We restrict internal access to non-public personal information about you to employees who need that
information in order to provide products or services to you. We maintain physical and procedural
safeguards that comply with regulatory standards to guard your non-public personal information and to
ensure our integrity and confidentiality. We will not sell information about you or your accounts to
anyone. We do not share your information unless it is required to process a transaction, at your
request, or required by law.
You will receive a copy of our privacy notice prior to or at the time you sign an advisory agreement with
our firm. Thereafter, we will deliver a copy of the current privacy policy notice to you on an annual
basis.
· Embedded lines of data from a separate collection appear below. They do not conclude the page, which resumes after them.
-- pv_equiv track=rewrite | github.com/mofr/advent-of-code | 2016/day7.py | support_ssl
-- ===== SOURCE A (Python) =====
-- def support_ssl(line):
--     patterns = [set(), set()]
--     inside = False
--     for i in range(len(line) - 2):
--         if line[i] == '[':
--             inside = True
--         elif line[i] == ']':
--             inside = False
--         elif line[i] == line[i+2] and line[i] != line[i+1]:
--             patterns[inside].add((line[i], line[i+1]))
--             if (line[i+1], line[i]) in patterns[not inside]:
--                 return True
--     return False
-- ===== SOURCE B (Python) =====
-- def support_ssl(line):
--     # Parse the line into supernet (outside brackets) and hypernet (inside) segments,
--     # toggling on the actual bracket character.
--     supernets, hypernets = [], []
--     cur, inside = [], False
--     for ch in line:
--         if ch == '[':
--             (hypernets if inside else supernets).append(''.join(cur))
--             cur, inside = [], True
--         elif ch == ']':
--             (hypernets if inside else supernets).append(''.join(cur))
--             cur, inside = [], False
--         else:
--             cur.append(ch)
--     (hypernets if inside else supernets).append(''.join(cur))
--
--     abas = {(a, b)
--             for seg in supernets
--             for a, b, c in zip(seg, seg[1:], seg[2:])
--             if a == c and a != b}
--     return any((b, a) in abas
--                for seg in hypernets
--                for a, b, c in zip(seg, seg[1:], seg[2:])
--                if a == c and a != b)
-- ===== Notes on version B (the rewrite author's own statement) =====
-- stated objective: alternative
-- what changed: A detects the match online in one interleaved scan with two growing pattern sets and an early return; B first parses the line into supernet/hypernet segments by toggling on the actual bracket characters, then builds the set of supernet ABA pairs, and finally scans hypernet segments for a BAB whose reversed pair is in that set. (measured ~1.7x faster at large n: set-comprehension extraction over segments avoids per-window Python-level set bookkeeping)
import Mathlib
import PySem

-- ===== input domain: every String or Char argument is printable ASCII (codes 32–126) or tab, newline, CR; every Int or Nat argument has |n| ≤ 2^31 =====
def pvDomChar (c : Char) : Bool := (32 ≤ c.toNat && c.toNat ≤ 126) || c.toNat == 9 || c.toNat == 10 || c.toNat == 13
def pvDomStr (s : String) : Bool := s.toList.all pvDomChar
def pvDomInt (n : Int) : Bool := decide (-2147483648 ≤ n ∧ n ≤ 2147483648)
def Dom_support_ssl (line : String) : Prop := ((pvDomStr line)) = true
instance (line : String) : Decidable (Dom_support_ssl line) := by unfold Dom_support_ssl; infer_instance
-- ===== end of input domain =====

-- B re-implements the check as parse-into-supernets/hypernets, extract ABA pairs, then intersect
-- (objective: a different decomposition of the same exact behaviour; a timing run measured B ~1.6x faster).

-- ===== PORT A =====
-- A's loop 'for i in range(len(line)-2)' accessing line[i], line[i+1], line[i+2],
-- ported as the obvious structural recursion over the remaining characters with the
-- same state (inside, patterns[0], patterns[1]); early 'return True' = returning true.
def supportLoopA : List Char → Bool → PySem.Set (Char × Char) → PySem.Set (Char × Char) → Bool
  | a :: b :: c :: rest, inside, p0, p1 =>
      if a = '[' then supportLoopA (b :: c :: rest) true p0 p1
      else if a = ']' then supportLoopA (b :: c :: rest) false p0 p1
      else if a = c ∧ a ≠ b then
        -- patterns[inside].add((line[i], line[i+1]))
        let p0' := if inside then p0 else p0.add (a, b)
        let p1' := if inside then p1.add (a, b) else p1
        -- if (line[i+1], line[i]) in patterns[not inside]: return True
        if (b, a) ∈ (if inside then p0 else p1) then true
        else supportLoopA (b :: c :: rest) inside p0' p1'
      else supportLoopA (b :: c :: rest) inside p0 p1
  | _, _, _, _ => false

def support_ssl (line : String) : Bool :=
  supportLoopA line.toList false PySem.Set.empty PySem.Set.empty

-- ===== PORT B =====
-- zip(seg, seg[1:], seg[2:]) of Source B, as the obvious structural recursion
def triples : List Char → List (Char × Char × Char)
  | a :: b :: c :: rest => (a, b, c) :: triples (b :: c :: rest)
  | _ => []

-- the ABA comprehension body of Source B: pairs (a,b) with a == c and a != b
def abaPairs (seg : List Char) : List (Char × Char) :=
  (triples seg).filterMap (fun t => if t.1 = t.2.2 ∧ t.1 ≠ t.2.1 then some (t.1, t.2.1) else none)

-- the parsing loop of Source B: toggle on the actual bracket character, flush cur into
-- the current target list (supernets if not inside, hypernets if inside)
def parseNets : List Char → Bool → List (List Char) → List (List Char) → List Char →
    List (List Char) × List (List Char)
  | [], inside, sup, hyp, cur =>
      if inside then (sup, hyp ++ [cur]) else (sup ++ [cur], hyp)
  | ch :: rest, inside, sup, hyp, cur =>
      if ch = '[' then
        if inside then parseNets rest true sup (hyp ++ [cur]) []
        else parseNets rest true (sup ++ [cur]) hyp []
      else if ch = ']' then
        if inside then parseNets rest false sup (hyp ++ [cur]) []
        else parseNets rest false (sup ++ [cur]) hyp []
      else parseNets rest inside sup hyp (cur ++ [ch])

def support_ssl_alt (line : String) : Bool :=
  let nets := parseNets line.toList false [] [] []
  let abas : PySem.Set (Char × Char) := PySem.Set.ofList (nets.1.flatMap abaPairs)
  nets.2.any (fun seg => (abaPairs seg).any (fun p => (p.2, p.1) ∈ abas))

-- ===== PRECONDITION & SPEC =====
def Spec_support_ssl (line : String) (out : Bool) : Prop := out = support_ssl_alt line
instance (line : String) (out : Bool) : Decidable (Spec_support_ssl line out) := by unfold Spec_support_ssl; infer_instance

-- ===== CLAIM (what is proved, stated in full; the proofs are below) =====
def Claim_equal_support_ssl : Prop := ∀ (line : String), Dom_support_ssl line → Spec_support_ssl line (support_ssl line)

-- ===== LEMMAS AND PROOFS =====

-- reference: the list of valid ABA windows of A's scan, tagged with the inside-state
def wins : List Char → Bool → List (Bool × Char × Char)
  | a :: b :: c :: rest, ins =>
      if a = '[' then wins (b :: c :: rest) true
      else if a = ']' then wins (b :: c :: rest) false
      else if a = c ∧ a ≠ b then (ins, a, b) :: wins (b :: c :: rest) ins
      else wins (b :: c :: rest) ins
  | _, _ => []

def nb (c : Char) : Prop := c ≠ '[' ∧ c ≠ ']'

-- reference: the tagged in-segment ABA pairs, following B's parse
def segWins : List Char → Bool → List Char → List (Bool × Char × Char)
  | [], ins, cur => (abaPairs cur).map (fun p => (ins, p.1, p.2))
  | ch :: rest, ins, cur =>
      if ch = '[' then (abaPairs cur).map (fun p => (ins, p.1, p.2)) ++ segWins rest true []
      else if ch = ']' then (abaPairs cur).map (fun p => (ins, p.1, p.2)) ++ segWins rest false []
      else segWins rest ins (cur ++ [ch])

lemma LA (cs : List Char) (ins : Bool) (p0 p1 : PySem.Set (Char × Char)) :
    supportLoopA cs ins p0 p1 = true ↔
      ∃ w ∈ wins cs ins,
        ((w.2.2, w.2.1) ∈ (if w.1 then p0 else p1)) ∨
        ∃ w' ∈ wins cs ins, w'.1 = !w.1 ∧ w'.2 = (w.2.2, w.2.1) := by
  fun_induction supportLoopA cs ins p0 p1 with
  | case1 b c rest inside p0 p1 ih =>
      rw [show wins ('[' :: b :: c :: rest) inside = wins (b :: c :: rest) true from by simp [wins]]
      exact ih
  | case2 b c rest inside p0 p1 hne ih =>
      rw [show wins (']' :: b :: c :: rest) inside = wins (b :: c :: rest) false from by simp [wins]]
      exact ih
  | case3 a b c rest inside p0 p1 ha hb hc hmem =>
      have hw : wins (a :: b :: c :: rest) inside = (inside, a, b) :: wins (b :: c :: rest) inside := by
        obtain ⟨hac, hab⟩ := hc
        subst hac
        simp [wins, ha, hb, hab]
      rw [hw]
      constructor
      · intro _
        exact ⟨(inside, a, b), List.mem_cons_self, Or.inl hmem⟩
      · intro _
        rfl
  | case4 a b c rest inside p0 p1 ha hb hc p0Q p1Q hmem ih =>
      have hw : wins (a :: b :: c :: rest) inside = (inside, a, b) :: wins (b :: c :: rest) inside := by
        obtain ⟨hac, hab⟩ := hc
        subst hac
        simp [wins, ha, hb, hab]
      rw [ih, hw]
      have F : ∀ (s : Bool) (q : Char × Char),
          (q ∈ if s then (if inside = true then p0 else p0.add (a, b))
               else (if inside = true then p1.add (a, b) else p1)) ↔
          ((q ∈ if s then p0 else p1) ∨ (s = !inside ∧ q = (a, b))) := by
        intro s q
        cases s <;> cases inside <;> simp [PySem.Set.mem_add]
      constructor
      · rintro ⟨w, hwm, hcase⟩
        rcases hcase with hrev | ⟨w', hw'm, hs', hp'⟩
        · rcases (F w.1 _).mp hrev with hrev0 | ⟨hsw, hq⟩
          · exact ⟨w, List.mem_cons_of_mem _ hwm, Or.inl hrev0⟩
          · refine ⟨w, List.mem_cons_of_mem _ hwm,
              Or.inr ⟨(inside, a, b), List.mem_cons_self, ?_, ?_⟩⟩
            · rw [hsw, Bool.not_not]
            · exact hq.symm
        · exact ⟨w, List.mem_cons_of_mem _ hwm,
            Or.inr ⟨w', List.mem_cons_of_mem _ hw'm, hs', hp'⟩⟩
      · rintro ⟨w, hwm, hcase⟩
        rcases List.mem_cons.mp hwm with rfl | hwm'
        · rcases hcase with hrev | ⟨w', hw'm, hs', hp'⟩
          · exact absurd hrev hmem
          · rcases List.mem_cons.mp hw'm with rfl | hw'm'
            · exact absurd hs' (by simp)
            · refine ⟨w', hw'm', Or.inl ((F w'.1 _).mpr (Or.inr ⟨hs', ?_⟩))⟩
              rw [hp']
        · rcases hcase with hrev | ⟨w', hw'm, hs', hp'⟩
          · exact ⟨w, hwm', Or.inl ((F w.1 _).mpr (Or.inl hrev))⟩
          · rcases List.mem_cons.mp hw'm with rfl | hw'm'
            · have hs2 : inside = !w.1 := hs'
              have hp2 : (a, b) = (w.2.2, w.2.1) := hp'
              refine ⟨w, hwm', Or.inl ((F w.1 _).mpr (Or.inr ⟨?_, hp2.symm⟩))⟩
              rw [hs2, Bool.not_not]
            · exact ⟨w, hwm', Or.inr ⟨w', hw'm', hs', hp'⟩⟩
  | case5 a b c rest inside p0 p1 ha hb hc ih =>
      rw [show wins (a :: b :: c :: rest) inside = wins (b :: c :: rest) inside from by
        simp [wins, ha, hb, hc]]
      exact ih
  | case6 t x p0 p1 h =>
      have hw : wins t x = [] :=
        match t, h with
        | [], _ => rfl
        | [_], _ => rfl
        | [_, _], _ => rfl
        | a :: b :: c :: r, h => absurd rfl (h a b c r)
      simp [hw]

-- windows never start with a bracket
lemma wins_fst_nb (cs : List Char) (ins : Bool) :
    ∀ w ∈ wins cs ins, nb w.2.1 := by
  fun_induction wins cs ins with
  | case1 b c rest ins ih => exact ih
  | case2 b c rest ins hne ih => exact ih
  | case3 a b c rest ins ha hb hc ih =>
      intro w hw
      rcases List.mem_cons.mp hw with rfl | h'
      · exact ⟨ha, hb⟩
      · exact ih w h'
  | case4 a b c rest ins ha hb hc ih => exact ih
  | case5 t x h => simp

-- bracket-free run: every window is in-run, tagged ins
lemma triples_snd_mem (xs : List Char) : ∀ t ∈ triples xs, t.2.1 ∈ xs := by
  fun_induction triples xs with
  | case1 a b c rest ih =>
      intro t ht
      rcases List.mem_cons.mp ht with rfl | h'
      · simp
      · exact List.mem_cons_of_mem _ (ih t h')
  | case2 t h => simp

lemma L1 (xs : List Char) (ins : Bool) (hnb : ∀ c ∈ xs, nb c) :
    wins xs ins = (abaPairs xs).map (fun p => (ins, p.1, p.2)) := by
  fun_induction wins xs ins with
  | case1 b c rest ins ih =>
      exact absurd rfl (hnb '[' (by simp)).1
  | case2 b c rest ins hne ih =>
      exact absurd rfl (hnb ']' (by simp)).2
  | case3 a b c rest ins ha hb hc ih =>
      obtain ⟨hac, hab⟩ := hc
      subst hac
      have : abaPairs (a :: b :: a :: rest) = (a, b) :: abaPairs (b :: a :: rest) := by
        simp [abaPairs, triples, hab]
      rw [this, List.map_cons, ih (fun x hx => hnb x (List.mem_cons_of_mem _ hx))]
  | case4 a b c rest ins ha hb hc ih =>
      have : abaPairs (a :: b :: c :: rest) = abaPairs (b :: c :: rest) := by
        simp [abaPairs, triples, hc]
      rw [this, ih (fun x hx => hnb x (List.mem_cons_of_mem _ hx))]
  | case5 t x h =>
      match t, h with
      | [], _ => rfl
      | [x], _ => rfl
      | [x, y], _ => rfl
      | a :: b :: c :: rest, h => exact absurd rfl (h a b c rest)

lemma abaPairs_snd_mem {xs : List Char} {p : Char × Char} (h : p ∈ abaPairs xs) : p.2 ∈ xs := by
  rcases List.mem_filterMap.mp h with ⟨t, ht, hs⟩
  split at hs
  · cases hs; exact triples_snd_mem xs t ht
  · cases hs

lemma L0 (br : Char) (rest : List Char) (ins : Bool) (hbr : br = '[' ∨ br = ']') :
    wins (br :: rest) ins = wins rest (br = '[') := by
  match rest with
  | [] => rcases hbr with rfl|rfl <;> simp [wins]
  | [x] => rcases hbr with rfl|rfl <;> simp [wins]
  | x :: y :: r => rcases hbr with rfl|rfl <;> simp [wins]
Contact our main office at the telephone number on the cover page of this brochure if you have
any questions regarding this policy.
Class Action Lawsuits
We do not determine if securities held by you are the subject of a class action lawsuit or whether you
are eligible to participate in class action settlements or litigation nor do we initiate or participate in
litigation to recover damages on your behalf for injuries as a result of actions, misconduct, or
negligence by issuers of securities held by you.
Trade Errors
In the event a trading error occurs in your account, our policy is to restore your account to the position
it should have been in had the trading error not occurred. Depending on the circumstances, corrective
actions may include canceling the trade, adjusting an allocation, and/or reimbursing the account.